慶幸的是,兩人已經繞了到了比較遠的地方,但千淼還是知道,這裡究竟是哪裡!
前方不遠處,就是來的時候不經意間路過的升船閘的引航道!
引航道,終究是用來通過船的。
水能載舟。
有水的地方,深海更能發揮戰鬥力。
但千淼對自己更有自信!
果然,兩人追逐著,翻過丘陵,千淼不用抬頭,便看到了三峽的五級船閘!
熟讀三峽有關資料的千淼知道,為了建造這座船閘的時候,施工人員削平了十七座山頭,因此,三峽船閘看起來就像是鑲嵌進了岩石裡一般。
作為世界上最大的升船閘,主體就有兩公裡,而引航道更是有五公裡長!上遊的蓄水位,還把有175米高,而下遊也有62米,其水位落差甚至達到113米!
“大船爬樓梯,小船坐電梯”。
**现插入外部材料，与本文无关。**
-- the fold over all lines equals A's own block-level stage
lemma foldA_lines (note : String) (lines : List String) :
    lines.foldl (pvStepA note) ([], false, false) =
      (lines.takeWhile (fun l => !pvIsHeading l) ++
         pvFlatten (pvProcA note false
           (pvSplitBlocksW (lines.dropWhile (fun l => !pvIsHeading l)))).1,
       (pvProcA note false
           (pvSplitBlocksW (lines.dropWhile (fun l => !pvIsHeading l)))).2,
       pvFinInt note false (pvSplitBlocksW (lines.dropWhile (fun l => !pvIsHeading l)))) := by
  set pre := lines.takeWhile (fun l => !pvIsHeading l) with hpre
  set rest := lines.dropWhile (fun l => !pvIsHeading l) with hrest
  have hsplit : lines = pre ++ pvFlatten (pvSplitBlocksW rest) := by
    rw [flatten_splitBlocks, hpre, hrest, List.takeWhile_append_dropWhile]
  have hprewf : ∀ l ∈ pre, pvIsHeading l = false := by
    intro l hl
    have := List.mem_takeWhile_imp hl
    simpa using this
  have hwf : pvWF (pvSplitBlocksW rest) := by
    apply wf_splitBlocks
    intro x hx
    have := List.head?_dropWhile_not (fun l => !pvIsHeading l) lines
    rw [← hrest, hx] at this
    simpa using this
  conv_lhs => rw [hsplit]
  rw [List.foldl_append, foldA_body_false note pre hprewf [] false, List.nil_append]
  rw [foldA_blocks note (pvSplitBlocksW rest) hwf pre false false]
  simp

-- outside the quirk region (or once done), A's and B's block processing agree
lemma procA_eq_procB (note : String) (bs : List (String × List String)) :
    ∀ done : Bool, (done = true ∨ pvQuirk bs = false) →
      pvProcA note done bs = pvProcB note done bs := by
  induction bs with
  | nil => intro done _; rfl
  | cons b bs ih =>
    intro done hq
    obtain ⟨h, body⟩ := b
    cases ht : pvIsTarget h with
    | false =>
      have hq' : done = true ∨ pvQuirk bs = false := by
        rcases hq with h1 | h1
        · exact Or.inl h1
        · right; simpa [pvQuirk, ht] using h1
      simp [pvProcA, pvProcB, ht, ih done hq']
    | true =>
      cases hf : (pvReplaceNone note body).2 with
      | true => simp [pvProcA, pvProcB, ht, hf, ih true (Or.inl rfl)]
      | false =>
        cases hd : done with
        | true => simp [pvProcA, pvProcB, ht, hf, ih true (Or.inl rfl)]
        | false =>
          have hall : body.all (fun l => !pvIsNoneItem l) = true := by
            have := replaceNone_snd note body
            rw [hf] at this
            simpa using this.symm
          have hbs : bs.isEmpty = false := by
            rcases hq with h1 | h1
            · exact absurd (hd ▸ h1) (by decide)
            · simpa [pvQuirk, ht, hall] using h1
          simp [pvProcA, pvProcB, ht, hf, hbs, ih true (Or.inl rfl)]

-- dropWhile skips a prefix whose elements all satisfy the predicate
lemma dropWhile_append_all {α : Type} (p : α → Bool) (as bs : List α)
    (h : ∀ x ∈ as, p x = true) :
    (as ++ bs).dropWhile p = bs.dropWhile p := by
  induction as with
  | nil => rfl
  | cons a as ih =>
    simp only [List.cons_append, List.dropWhile_cons, h a (by simp)]
    exact ih (fun x hx => h x (by simp [hx]))

-- the line-level D-condition, as used by D_append_note
def pvDcond (ls : List String) : Prop :=
  let tl := ls.dropWhile (fun l => !(pvIsHeading l && pvIsTarget l))
  tl ≠ [] ∧ tl.tail.all (fun l => !pvIsHeading l) = true ∧
    tl.tail.all (fun l => !pvIsNoneItem l) = true

lemma beq_toList (s t : String) : (s == t) = (s.toList == t.toList) := by
  by_cases h : s = t
  · subst h; simp
  · have h1 : (s == t) = false := beq_eq_false_iff_ne.mpr h
    have h2 : (s.toList == t.toList) = false :=
      beq_eq_false_iff_ne.mpr (fun he => h (String.ext he))
    rw [h1, h2]

lemma pvDHead_eq (l : String) : pvDHead l = pvIsHeading l := by
  unfold pvDHead pvIsHeading
  simp [PySem.Str.startswith]

lemma pvDTarget_eq (l : String) : pvDTarget l = (pvIsHeading l && pvIsTarget l) := by
  unfold pvDTarget pvIsTarget
  rw [pvDHead_eq, beq_toList]
  simp [PySem.Str.lower, PySem.Str.strip, PySem.Str.slice]

lemma pvDNone_eq (l : String) : pvDNone l = pvIsNoneItem l := by
  unfold pvDNone pvIsNoneItem
  rw [beq_toList]
  simp [PySem.Str.lower, PySem.Str.strip]

lemma Dcond_imp_D (markdown note : String)
    (h : pvDcond (PySem.Str.splitlines markdown)) : D_append_note markdown note := by
  unfold pvDcond at h
  unfold D_append_note
  simp only [pvDTarget_eq, pvDHead_eq, pvDNone_eq]
  exact h

-- a true quirk flag at the block level certifies the line-level D-condition
lemma quirk_imp_Dcond (ls : List String)
    (hhead : ∀ x, ls.head? = some x → pvIsHeading x = true)
    (hq : pvQuirk (pvSplitBlocksW ls) = true) : pvDcond ls := by
  induction ls using pvSplitBlocksW.induct with
  | case1 => rw [pvSplitBlocksW] at hq; simp [pvQuirk] at hq
  | case2 h rest ih =>
    have hh : pvIsHeading h = true := hhead h rfl
    rw [pvSplitBlocksW] at hq
    cases ht : pvIsTarget h with
    | true =>
      simp only [pvQuirk, ht, if_true, Bool.and_eq_true] at hq
      obtain ⟨hall, hemp⟩ := hq
      have hdnil : rest.dropWhile (fun l => !pvIsHeading l) = [] := by
        cases hd : rest.dropWhile (fun l => !pvIsHeading l) with
        | nil => rfl
        | cons y ys => rw [hd, pvSplitBlocksW] at hemp; simp at hemp
      have htake : rest.takeWhile (fun l => !pvIsHeading l) = rest := by
        have := List.takeWhile_append_dropWhile (p := fun l => !pvIsHeading l) (l := rest)
        rw [hdnil, List.append_nil] at this
        exact this
      rw [htake] at hall
      have hresth : rest.all (fun l => !pvIsHeading l) = true := by
        have := List.dropWhile_eq_nil_iff.mp hdnil
        simp only [List.all_eq_true]
        intro x hx
        simpa using this x hx
      unfold pvDcond
      have hdrop : (h :: rest).dropWhile (fun l => !(pvIsHeading l && pvIsTarget l))
          = h :: rest := by
        rw [List.dropWhile_cons]
        simp [hh, ht]
      rw [hdrop]
      exact ⟨by simp, by simpa using hresth, by simpa using hall⟩
    | false =>
      simp only [pvQuirk, ht] at hq
      have hhead' : ∀ x, (rest.dropWhile (fun l => !pvIsHeading l)).head? = some x →
          pvIsHeading x = true := by
        intro x hx
        have := List.head?_dropWhile_not (fun l => !pvIsHeading l) rest
        rw [hx] at this
        simpa using this
      have hD := ih hhead' hq
      -- transfer the D-condition from the dropped tail back to h :: rest
      unfold pvDcond at hD ⊢
      have e1 : (h :: rest).dropWhile (fun l => !(pvIsHeading l && pvIsTarget l))
          = rest.dropWhile (fun l => !(pvIsHeading l && pvIsTarget l)) := by
        rw [List.dropWhile_cons]
        simp [ht]
      have e2 : rest.dropWhile (fun l => !(pvIsHeading l && pvIsTarget l))
          = (rest.dropWhile (fun l => !pvIsHeading l)).dropWhile
              (fun l => !(pvIsHeading l && pvIsTarget l)) := by
        conv_lhs => rw [← List.takeWhile_append_dropWhile
          (p := fun l => !pvIsHeading l) (l := rest)]
        apply dropWhile_append_all
        intro x hx
        have := List.mem_takeWhile_imp hx
        simp only [Bool.not_eq_eq_eq_not, Bool.not_true] at this ⊢
        simp [this]
      rw [e1, e2]
      exact hD
-- pv_equiv track=rewrite | github.com/Qwwery/Infinite-Realm | maps.py | add_wall
-- ===== SOURCE A (Python) =====
-- def add_wall(field):
--     max_len = max(map(lambda x: len(x), field)) + 2
--     for i in range(len(field)):
--         field[i] = [' '] + field[i] + [' ']
--         while len(field[i]) != max_len:
--             field[i].append(' ')
--
--     spaces = [" " for _ in range(len(field[0]))]
--     field.insert(0, spaces.copy())
--     field.extend([spaces.copy()])
--
--     for y in range(1, len(field) - 1):
--         for x in range(1, len(field[0]) - 1):
--             if field[y][x] != ' ' and field[y][x] != "С":
--                 if x - 1 >= 0 and field[y][x - 1] == ' ':
--                     field[y][x - 1] = 'С'
--                 if x - 1 >= 0 and y - 1 >= 0 and field[y - 1][x - 1] == ' ':
--                     field[y - 1][x - 1] = 'С'
--                 if y - 1 >= 0 and field[y - 1][x] == ' ':
--                     field[y - 1][x] = 'С'
--                 if y - 1 >= 0 and x + 1 < len(field[0]) and field[y - 1][x + 1] == ' ':
--                     field[y - 1][x + 1] = 'С'
--                 if x + 1 < len(field[0]) and field[y][x + 1] == ' ':
--                     field[y][x + 1] = 'С'
--                 if y + 1 < len(field) and field[y + 1][x] == ' ':
--                     field[y + 1][x] = 'С'
--                 if y + 1 < len(field) and x - 1 >= 0 and field[y + 1][x - 1] == ' ':
--                     field[y + 1][x - 1] = 'С'
--                 if y + 1 < len(field) and x + 1 < len(field[0]) and field[y + 1][x + 1] == ' ':
--                     field[y + 1][x + 1] = 'С'
--     return field
-- ===== SOURCE B (Python) =====
-- NEIGHBORS = [(-1, -1), (-1, 0), (-1, 1), (0, -1), (0, 1), (1, -1), (1, 0), (1, 1)]
--
--
-- def add_wall(field):
--     # Pure recomputation: build the padded grid, then produce every cell's final
--     # value directly (a space becomes 'С' iff some neighbour is a filled source
--     # cell of the padded grid) instead of A's in-place neighbour-marking sweep.
--     # Like A, mutates the outer `field` list in place (field[:] = ...).
--     width = max(len(r) for r in field) + 2
--     grid = ([[' '] * width]
--             + [[' '] + r + [' '] * (width - len(r) - 1) for r in field]
--             + [[' '] * width])
--     h = len(grid)
--
--     def filled(y, x):
--         return (1 <= y < h - 1 and 1 <= x < width - 1
--                 and grid[y][x] != ' ' and grid[y][x] != 'С')
--
--     field[:] = [['С' if c == ' ' and any(filled(y + dy, x + dx) for dy, dx in NEIGHBORS)
--                  else c
--                  for x, c in enumerate(row)]
--                 for y, row in enumerate(grid)]
--     return field
-- ===== Notes on version B (the rewrite author's own statement) =====
-- stated objective: alternative
-- what changed: B replaces A's stateful in-place sweep (scan each interior cell and write 'С' into the 8 surrounding cells one guarded statement at a time) by a pure per-cell recomputation: it builds the padded grid once and maps every cell to its final value directly (a space becomes 'С' iff one of its 8 neighbours is a filled interior cell of the padded grid), equivalent because marking only turns spaces into 'С' and marked cells are never sources.
import Mathlib
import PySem

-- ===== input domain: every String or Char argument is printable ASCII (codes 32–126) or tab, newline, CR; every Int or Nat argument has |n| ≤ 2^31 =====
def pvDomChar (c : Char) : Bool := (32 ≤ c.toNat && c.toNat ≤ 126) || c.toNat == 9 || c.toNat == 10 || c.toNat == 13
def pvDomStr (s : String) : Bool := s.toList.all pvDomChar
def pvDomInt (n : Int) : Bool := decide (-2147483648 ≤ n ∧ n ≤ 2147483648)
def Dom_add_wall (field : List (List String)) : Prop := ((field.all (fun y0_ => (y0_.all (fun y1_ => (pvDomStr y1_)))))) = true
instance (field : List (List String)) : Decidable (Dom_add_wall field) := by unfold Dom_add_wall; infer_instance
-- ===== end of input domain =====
越來越近的,正是大船的樓梯。
而在之前,這不到一公裡的引航道,就是自己新的主場了!
但是!
當千淼躲閃著時而倒退疾跑的深海驅逐的艦炮,縱身一躍,在空中翻了幾番,
比深海先上幾秒進入引航道的時候,千淼的視野便被航道上零星的貨船所阻擋了。 這時,千淼才發現,自己又一次失算了。
雖然水上算是是自己的主場,但引航道這裡並不適合作戰!
若是問為什麽,因為引航道不同於河運的主乾道,引航道上,常年都是有貨船等著走五級樓梯——船閘的!
如果在銀杏沱那裡,自然不用擔心損壞人民的財產。但在這裡….
千淼隻想到一個詞,投鼠忌器啊!
而深海,想來是無所顧忌的!
時間流逝。
千淼再次截到了深海驅逐的面前,距離剛剛進入引航道的深海驅逐只有區區不到一百米的距離。而進入了引航道的深海驅逐,再次發現千淼擋在了自己的面前之後,沒有絲毫的猶豫。
三發魚雷拖著尾跡就向千淼的方向射來。
而這裡,卻已經沒有千淼事先埋好的冰柱了!
不願意硬抗這三枚魚雷的千淼本想閃躲,但從其中兩發魚雷的航跡來看,如果自己躲開的話,多半要撞上停泊在引航道邊上的貨船。
沒有思索的余地了。
千淼武士刀一揮,兩堵冰牆,擋在了自己左右兩發魚雷中間。
而後豎起的武士刀重重的劈下,隨著一道巨大的冰凌的升起,間不容發引爆了魚雷的千淼輕輕向後一躍,躲開了噴濺而來的水珠,也提防著深海驅逐趁亂偷襲。
果然。水簾之中,千淼看到了深海驅逐舉起了艦炮,再一次衝過來的身影。
近戰,我可是不怕的!
千淼在心裡如此想著,但場上卻又發生了異變!
“哇啊啊啊啊!”一個中年男人的卻在其中一條船上突兀的響了起來!
“什麽?”聽到了有平民的呼喊聲, 千淼被狠狠的嚇了一跳!
疏散已經完成了,這裡怎麽還有平民?
千淼回頭望去,在被自己用冰牆擋住的其中一艘貨輪的夾板之上,一個抱著護欄的中年男人正兩眼含淚,看起來被嚇得不輕。
而此刻的冰牆還沒有融化。
被魚雷所炸出的缺口,隨著冰牆的下沉,正緩緩改變著其姿態。
其上露出的孔洞,雖然不足以致命,但因為爆炸而通過的水滴還把男子的身體打濕了一般,看上去略微有些淒慘。
男子的衣著並不十分華麗,看起來並不是大富大貴之人。
至於其為什麽沒有按時撤離,千淼已經知道了其原因。
這個世界上,從來都不乏拿出全部身家來賭一次的行商之人。
恐怕這艘貨輪以及上面所承載的東西,就是這個男人的全部身價了吧?
然而沒等千淼有所動作,同樣聽到了男子慘嚎的深海驅逐已經向這裡再度發射了五枚魚雷。
有前有後,有快有急。一邊試圖突破,一邊用艦炮攻擊著這艘貨輪。
男子的哭聲更大了。
而千淼只能一咬牙,用盡全力,維持著冰牆,來抵擋即將到來的魚雷。
甚至還有分出心來,保護這艘還有著平民的貨船免受艦炮的轟擊。
密集的炮擊讓千淼無法分心追趕,只能眼睜睜的看著深海驅逐劃過千淼身邊,越過引航道,然後穿過船閘,向三峽大壩的方向奔去!